Alternatively, when direction matrix is missing, i.e.,
Direction_matrix = NULL
, scores from traditional single
sample gene set analysis without directionality information will be
calculated and returned.
This function is to do single sample directional gene set analysis when using individual weighted scores.
Below are the default parameters for ssdGSA_individual
.
You can change them to modify your output. Use
help(ssdGSA_individual)
to learn more about the parameters.
ssdGSA_individual(Data = Data_matrix,
Gene_sets = Gene_sets,
Direction_matrix = Direction_matrix
)
#> Warning messages:
#> 100% (3/3) of gene sets have information missing in the data matrix for at least one gene;
#> 0% (0/3) of gene sets have information missing in the direction matrix for at least one gene.

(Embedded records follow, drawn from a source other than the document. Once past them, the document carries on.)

-- pv_equiv track=rewrite | github.com/brownjm/praisetex | song.py | contains_only
-- ===== SOURCE A (Python) =====
-- def contains_only(line, letters):
--     """Check if the line only contains these letters"""
--     for c in line:
--         if c.isalnum(): # if character is alphanumeric
--             if c in letters:
--                 continue
--             else: # character not found in letters
--                 return False
--         else: # ignore non-alphanumeric characters
--             continue
--
--     return True
-- ===== SOURCE B (Python) =====
-- def contains_only(line, letters):
--     """Check if the line only contains these letters"""
--     leftover = set(line) - set(letters)
--     return not any(map(str.isalnum, leftover))
-- ===== Notes on version B (the rewrite author's own statement) =====
-- stated objective: alternative
-- what changed: Inverts the phases: instead of scanning line and testing each alphanumeric character for membership in letters, B first removes all allowed characters via a set difference set(line) - set(letters) and then checks that the leftover contains no alphanumeric character at all.
import Mathlib
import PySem

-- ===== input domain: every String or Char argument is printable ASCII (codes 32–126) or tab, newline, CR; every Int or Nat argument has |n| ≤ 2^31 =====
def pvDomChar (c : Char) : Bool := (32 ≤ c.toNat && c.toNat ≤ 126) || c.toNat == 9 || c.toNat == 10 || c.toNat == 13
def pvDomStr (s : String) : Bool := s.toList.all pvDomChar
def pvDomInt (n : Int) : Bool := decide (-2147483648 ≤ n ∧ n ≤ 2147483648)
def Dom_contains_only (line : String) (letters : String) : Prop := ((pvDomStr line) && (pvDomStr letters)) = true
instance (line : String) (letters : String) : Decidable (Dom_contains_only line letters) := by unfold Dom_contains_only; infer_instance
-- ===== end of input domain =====

-- B removes the allowed characters first (set difference set(line) - set(letters)) and then checks the leftover for alnum-freeness, instead of A's scan with per-character membership (objective: alternative).


-- ===== PORT A =====
-- the 'for c in line' loop with its early 'return False'
def contains_only_go (letters : List Char) : List Char → Bool
  | [] => true
  | c :: rest =>
    if PySem.Chars.isalnum c then
      if letters.contains c then contains_only_go letters rest
      else false
    else contains_only_go letters rest

def contains_only (line : String) (letters : String) : Bool :=
  contains_only_go letters.toList line.toList

-- ===== PORT B =====
def contains_only_alt (line : String) (letters : String) : Bool :=
  let leftover : PySem.Set Char :=
    PySem.Set.diff (PySem.Set.ofList line.toList) (PySem.Set.ofList letters.toList)
  !(leftover.any PySem.Chars.isalnum)

-- ===== PRECONDITION & SPEC =====
def Spec_contains_only (line : String) (letters : String) (out : Bool) : Prop := out = contains_only_alt line letters
instance (line : String) (letters : String) (out : Bool) : Decidable (Spec_contains_only line letters out) := by unfold Spec_contains_only; infer_instance

-- ===== CLAIM (what is proved, stated in full; the proofs are below) =====
def Claim_equal_contains_only : Prop := ∀ (line : String) (letters : String), Dom_contains_only line letters → Spec_contains_only line letters (contains_only line letters)

-- ===== LEMMAS AND PROOFS =====
theorem contains_only_go_eq_all (letters : List Char) (l : List Char) :
    contains_only_go letters l
      = l.all (fun c => !PySem.Chars.isalnum c || letters.contains c) := by
  induction l with
  | nil => rfl
  | cons c rest ih =>
    simp only [contains_only_go, List.all_cons]
    split_ifs with h1 h2 <;> simp [h1, ih] <;> simp_all

-- ===== VERDICT (by name: the statement is the Claim_ definition above) =====
theorem contains_only_spec : Claim_equal_contains_only := by
  intro line letters _
  unfold Spec_contains_only contains_only contains_only_alt
  rw [contains_only_go_eq_all, Bool.eq_iff_iff]
  simp only [List.all_eq_true, Bool.not_eq_eq_eq_not, Bool.not_true, List.any_eq_false]
  constructor
  · intro h x hx
    have hx' : x ∈ line.toList ∧ x ∉ letters.toList := by
      simpa [PySem.Set.mem_diff, PySem.Set.mem_ofList] using hx
    have hh := h x hx'.1
    rw [Bool.or_eq_true] at hh
    rcases hh with h' | h'
    · simpa using h'
    · exact absurd (by simpa using h') hx'.2
  · intro h c hc
    by_cases hm : c ∈ letters.toList
    · simp [hm]
    · have hd : c ∈ PySem.Set.diff (PySem.Set.ofList line.toList) (PySem.Set.ofList letters.toList) := by
        simp [PySem.Set.mem_diff, PySem.Set.mem_ofList, hc, hm]
      simp [h c hd]
-- pv_equiv track=rewrite | github.com/kolyasalubov/Lv-609.PythonCore | HW5/Labunskiy/HW5(1).py | count_int_fetch
-- ===== SOURCE A (Python) =====
-- def count_int_fetch(numbr):
--     counter_even = sum(1 for digit in range(1, numbr+1) if digit % 2 == 0)
--     counter_not_even = sum(1 for digit in range(1, numbr+1) if digit % 3 == 0)
--     counter_other = sum(1 for digit in range(1, numbr+1)
--                               if digit % 3 != 0 and digit % 2 != 0)
--     return f"Count event digits is {counter_even},"\
--            f" count not event digits is {counter_not_even},"\
--            f" count other digits is {counter_other}."
-- ===== SOURCE B (Python) =====
-- def count_int_fetch(numbr):
--     n = max(numbr, 0)
--     counter_even = n // 2
--     counter_not_even = n // 3
--     counter_other = n - n // 2 - n // 3 + n // 6
--     return f"Count event digits is {counter_even},"\
--            f" count not event digits is {counter_not_even},"\
--            f" count other digits is {counter_other}."
-- ===== Notes on version B (the rewrite author's own statement) =====
-- stated objective: faster
-- what changed: Replaced the three O(n) generator scans over range(1,n+1) with O(1) closed-form floor-division counts (n//2, n//3, inclusion-exclusion n - n//2 - n//3 + n//6).
import Mathlib
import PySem

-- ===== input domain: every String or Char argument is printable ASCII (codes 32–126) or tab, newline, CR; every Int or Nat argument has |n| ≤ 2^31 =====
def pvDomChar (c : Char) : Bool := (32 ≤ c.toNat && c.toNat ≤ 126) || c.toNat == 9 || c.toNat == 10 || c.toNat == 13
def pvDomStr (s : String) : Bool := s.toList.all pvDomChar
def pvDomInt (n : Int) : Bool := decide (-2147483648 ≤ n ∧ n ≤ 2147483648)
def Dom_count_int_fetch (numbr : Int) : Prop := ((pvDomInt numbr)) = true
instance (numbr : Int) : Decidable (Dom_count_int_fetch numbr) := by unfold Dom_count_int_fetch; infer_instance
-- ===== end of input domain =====

-- B replaces A's three O(n) scans over range(1,n+1) by O(1) closed-form floor-division counts.

-- ===== PORT A =====
-- sum(1 for digit in range(1, numbr+1) if digit % 2 == 0)
def pvSumEven (numbr : Int) : Int :=
  (PySem.List.pyRange 1 (numbr + 1)).foldl
    (fun acc digit => if PySem.Int.mod digit 2 = 0 then acc + 1 else acc) 0

-- sum(1 for digit in range(1, numbr+1) if digit % 3 == 0)
def pvSumDiv3 (numbr : Int) : Int :=
  (PySem.List.pyRange 1 (numbr + 1)).foldl
    (fun acc digit => if PySem.Int.mod digit 3 = 0 then acc + 1 else acc) 0

-- sum(1 for digit in range(1, numbr+1) if digit % 3 != 0 and digit % 2 != 0)
def pvSumOther (numbr : Int) : Int :=
  (PySem.List.pyRange 1 (numbr + 1)).foldl
    (fun acc digit =>
      if PySem.Int.mod digit 3 ≠ 0 ∧ PySem.Int.mod digit 2 ≠ 0 then acc + 1 else acc) 0

def count_int_fetch (numbr : Int) : String :=
  let counter_even := pvSumEven numbr
  let counter_not_even := pvSumDiv3 numbr
  let counter_other := pvSumOther numbr
  "Count event digits is " ++ PySem.Int.toStr counter_even ++
  ", count not event digits is " ++ PySem.Int.toStr counter_not_even ++
  ", count other digits is " ++ PySem.Int.toStr counter_other ++ "."

-- ===== PORT B =====
def count_int_fetch_alt (numbr : Int) : String :=
  let n := max numbr 0
  let counter_even := PySem.Int.floordiv n 2
  let counter_not_even := PySem.Int.floordiv n 3
  let counter_other := n - PySem.Int.floordiv n 2 - PySem.Int.floordiv n 3 + PySem.Int.floordiv n 6
  "Count event digits is " ++ PySem.Int.toStr counter_even ++
  ", count not event digits is " ++ PySem.Int.toStr counter_not_even ++
  ", count other digits is " ++ PySem.Int.toStr counter_other ++ "."

-- ===== PRECONDITION & SPEC =====
def Spec_count_int_fetch (numbr : Int) (out : String) : Prop := out = count_int_fetch_alt numbr
instance (numbr : Int) (out : String) : Decidable (Spec_count_int_fetch numbr out) := by unfold Spec_count_int_fetch; infer_instance

-- ===== CLAIM (what is proved, stated in full; the proofs are below) =====
def Claim_equal_count_int_fetch : Prop := ∀ (numbr : Int), Dom_count_int_fetch numbr → Spec_count_int_fetch numbr (count_int_fetch numbr)

-- ===== LEMMAS AND PROOFS =====

theorem pvSumEven_eq (m : Nat) : pvSumEven (m : Int) = ((m / 2 : Nat) : Int) := by
  induction m with
  | zero => decide
  | succ k ih =>
    unfold pvSumEven at *
    rw [show ((k + 1 : Nat) : Int) + 1 = ((k : Int) + 1) + 1 by push_cast; ring,
        PySem.List.pyRange_one_succ_right (by omega), List.foldl_append]
    simp only [List.foldl]
    rw [show PySem.Int.mod ((k : Int) + 1) 2 = (((k + 1) % 2 : Nat) : Int) from by
          rw [show (k : Int) + 1 = ((k + 1 : Nat) : Int) by push_cast; ring]
          exact_mod_cast PySem.Int.mod_natCast (k + 1) 2]
    split_ifs with h
    · rw [ih]
      have h' : (k + 1) % 2 = 0 := by exact_mod_cast h
      have : (k + 1) / 2 = k / 2 + 1 := by omega
      omega
    · rw [ih]
      have h' : ¬ ((k + 1) % 2 = 0) := fun hh => h (by exact_mod_cast congrArg (Nat.cast : Nat → Int) hh)
      have : (k + 1) / 2 = k / 2 := by omega
      omega

theorem pvSumDiv3_eq (m : Nat) : pvSumDiv3 (m : Int) = ((m / 3 : Nat) : Int) := by
  induction m with
  | zero => decide
  | succ k ih =>
    unfold pvSumDiv3 at *
    rw [show ((k + 1 : Nat) : Int) + 1 = ((k : Int) + 1) + 1 by push_cast; ring,
        PySem.List.pyRange_one_succ_right (by omega), List.foldl_append]
    simp only [List.foldl]
    rw [show PySem.Int.mod ((k : Int) + 1) 3 = (((k + 1) % 3 : Nat) : Int) from by
          rw [show (k : Int) + 1 = ((k + 1 : Nat) : Int) by push_cast; ring]
          exact_mod_cast PySem.Int.mod_natCast (k + 1) 3]
    split_ifs with h
    · rw [ih]
      have h' : (k + 1) % 3 = 0 := by exact_mod_cast h
      have : (k + 1) / 3 = k / 3 + 1 := by omega
      omega
    · rw [ih]
      have h' : ¬ ((k + 1) % 3 = 0) := fun hh => h (by exact_mod_cast congrArg (Nat.cast : Nat → Int) hh)
      have : (k + 1) / 3 = k / 3 := by omega
      omega

theorem pvSumOther_eq (m : Nat) :
    pvSumOther (m : Int) = ((m - m / 2 - m / 3 + m / 6 : Nat) : Int) := by
  induction m with
  | zero => decide
  | succ k ih =>
    unfold pvSumOther at *
    rw [show ((k + 1 : Nat) : Int) + 1 = ((k : Int) + 1) + 1 by push_cast; ring,
        PySem.List.pyRange_one_succ_right (by omega), List.foldl_append]
    simp only [List.foldl]
    rw [show PySem.Int.mod ((k : Int) + 1) 3 = (((k + 1) % 3 : Nat) : Int) from by
          rw [show (k : Int) + 1 = ((k + 1 : Nat) : Int) by push_cast; ring]
          exact_mod_cast PySem.Int.mod_natCast (k + 1) 3,
        show PySem.Int.mod ((k : Int) + 1) 2 = (((k + 1) % 2 : Nat) : Int) from by
          rw [show (k : Int) + 1 = ((k + 1 : Nat) : Int) by push_cast; ring]
          exact_mod_cast PySem.Int.mod_natCast (k + 1) 2]
    have hd2 : k / 2 ≤ k := Nat.div_le_self k 2
    have hd3 : k / 3 ≤ k := Nat.div_le_self k 3
    split_ifs with h
    · rw [ih]
      obtain ⟨h3, h2⟩ := h
      have h3' : ¬ ((k + 1) % 3 = 0) := fun hh => h3 (by exact_mod_cast congrArg (Nat.cast : Nat → Int) hh)
      have h2' : ¬ ((k + 1) % 2 = 0) := fun hh => h2 (by exact_mod_cast congrArg (Nat.cast : Nat → Int) hh)
      omega
    · rw [ih]
      rw [not_and_or, not_not, not_not] at h
      have h' : (k + 1) % 3 = 0 ∨ (k + 1) % 2 = 0 := by
        rcases h with h | h
        · exact Or.inl (by exact_mod_cast h)
        · exact Or.inr (by exact_mod_cast h)
      have h6 : k % 6 = 0 ∨ k % 6 = 1 ∨ k % 6 = 2 ∨ k % 6 = 3 ∨ k % 6 = 4 ∨ k % 6 = 5 := by omega
      rcases h' with h' | h' <;>
        rcases h6 with h6 | h6 | h6 | h6 | h6 | h6 <;> omega

theorem pvRange_neg (numbr : Int) (h : numbr ≤ 0) :
    PySem.List.pyRange 1 (numbr + 1) = ([] : List Int) :=
  PySem.List.pyRange_one_eq_nil (by omega)

-- ===== VERDICT (by name: the statement is the Claim_ definition above) =====
theorem count_int_fetch_spec : Claim_equal_count_int_fetch := by
  intro numbr _
  unfold Spec_count_int_fetch
  simp only [count_int_fetch, count_int_fetch_alt]
  by_cases h : numbr ≤ 0
  · have hmax : max numbr 0 = 0 := by omega
    have he : pvSumEven numbr = 0 := by unfold pvSumEven; rw [pvRange_neg numbr h]; rfl
    have h3 : pvSumDiv3 numbr = 0 := by unfold pvSumDiv3; rw [pvRange_neg numbr h]; rfl
    have ho : pvSumOther numbr = 0 := by unfold pvSumOther; rw [pvRange_neg numbr h]; rfl
    rw [hmax, he, h3, ho]
    rfl
  · have hmax : max numbr 0 = numbr := by omega
    obtain ⟨m, rfl⟩ : ∃ m : Nat, numbr = (m : Int) := ⟨numbr.toNat, by omega⟩
    have e2 : PySem.Int.floordiv ((m : Nat) : Int) 2 = ((m / 2 : Nat) : Int) := by
      exact_mod_cast PySem.Int.floordiv_natCast m 2
    have e3 : PySem.Int.floordiv ((m : Nat) : Int) 3 = ((m / 3 : Nat) : Int) := by
      exact_mod_cast PySem.Int.floordiv_natCast m 3
    have e6 : PySem.Int.floordiv ((m : Nat) : Int) 6 = ((m / 6 : Nat) : Int) := by
      exact_mod_cast PySem.Int.floordiv_natCast m 6
    have hd2 : m / 2 ≤ m := Nat.div_le_self m 2
    have hd3 : m / 3 ≤ m := Nat.div_le_self m 3
    have hcast : ((m - m / 2 - m / 3 + m / 6 : Nat) : Int)
        = (m : Int) - ((m / 2 : Nat) : Int) - ((m / 3 : Nat) : Int) + ((m / 6 : Nat) : Int) := by
      push_cast [Nat.cast_sub hd2]
      omega
    rw [hmax, pvSumEven_eq, pvSumDiv3_eq, pvSumOther_eq, e2, e3, e6, hcast]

#> TCELL.KEGG_T_CELL_RECEPTOR_SIGNALING_PATHWAY:
#> 6.48% of genes (7/108) in this gene set have information missing in the data matrix;
#> TLR.KEGG_TOLL_LIKE_RECEPTOR_SIGNALING_PATHWAY:
#> 18.63% of genes (19/102) in this gene set have information missing in the data matrix;
#> NEUROTROPHIN.KEGG_NEUROTROPHIN_SIGNALING_PATHWAY:
#> 2.38% of genes (3/126) in this gene set have information missing in the data matrix;
#> Note: Running GSA for 3 gene sets using individual weights.
#> S1 S2 S3
#> TCELL.KEGG_T_CELL_RECEPTOR_SIGNALING_PATHWAY 0.8393467 0.7441525 0.7692775
#> TLR.KEGG_TOLL_LIKE_RECEPTOR_SIGNALING_PATHWAY 0.9901754 0.7456950 0.9189434
#> NEUROTROPHIN.KEGG_NEUROTROPHIN_SIGNALING_PATHWAY 0.5689334 0.5562217 0.5617713
#> S4 S5 S6
#> TCELL.KEGG_T_CELL_RECEPTOR_SIGNALING_PATHWAY 0.8266904 0.6935935 0.8230364
#> TLR.KEGG_TOLL_LIKE_RECEPTOR_SIGNALING_PATHWAY 0.9890529 0.7882257 0.9169321
#> NEUROTROPHIN.KEGG_NEUROTROPHIN_SIGNALING_PATHWAY 0.5752082 0.5474677 0.5705729
#> S7 S8 S9
#> TCELL.KEGG_T_CELL_RECEPTOR_SIGNALING_PATHWAY 0.8144697 0.7539750 0.7184018
#> TLR.KEGG_TOLL_LIKE_RECEPTOR_SIGNALING_PATHWAY 1.0088957 0.8382858 0.7202826
#> NEUROTROPHIN.KEGG_NEUROTROPHIN_SIGNALING_PATHWAY 0.5698750 0.5602913 0.5584633
#> S10
#> TCELL.KEGG_T_CELL_RECEPTOR_SIGNALING_PATHWAY 0.7497758
#> TLR.KEGG_TOLL_LIKE_RECEPTOR_SIGNALING_PATHWAY 0.9084717
#> NEUROTROPHIN.KEGG_NEUROTROPHIN_SIGNALING_PATHWAY 0.5641252
A matrix of directional gene set scores from single sample directional gene set analysis when using individual weighted scores, with rows corresponding to gene sets and columns corresponding to different samples is returned.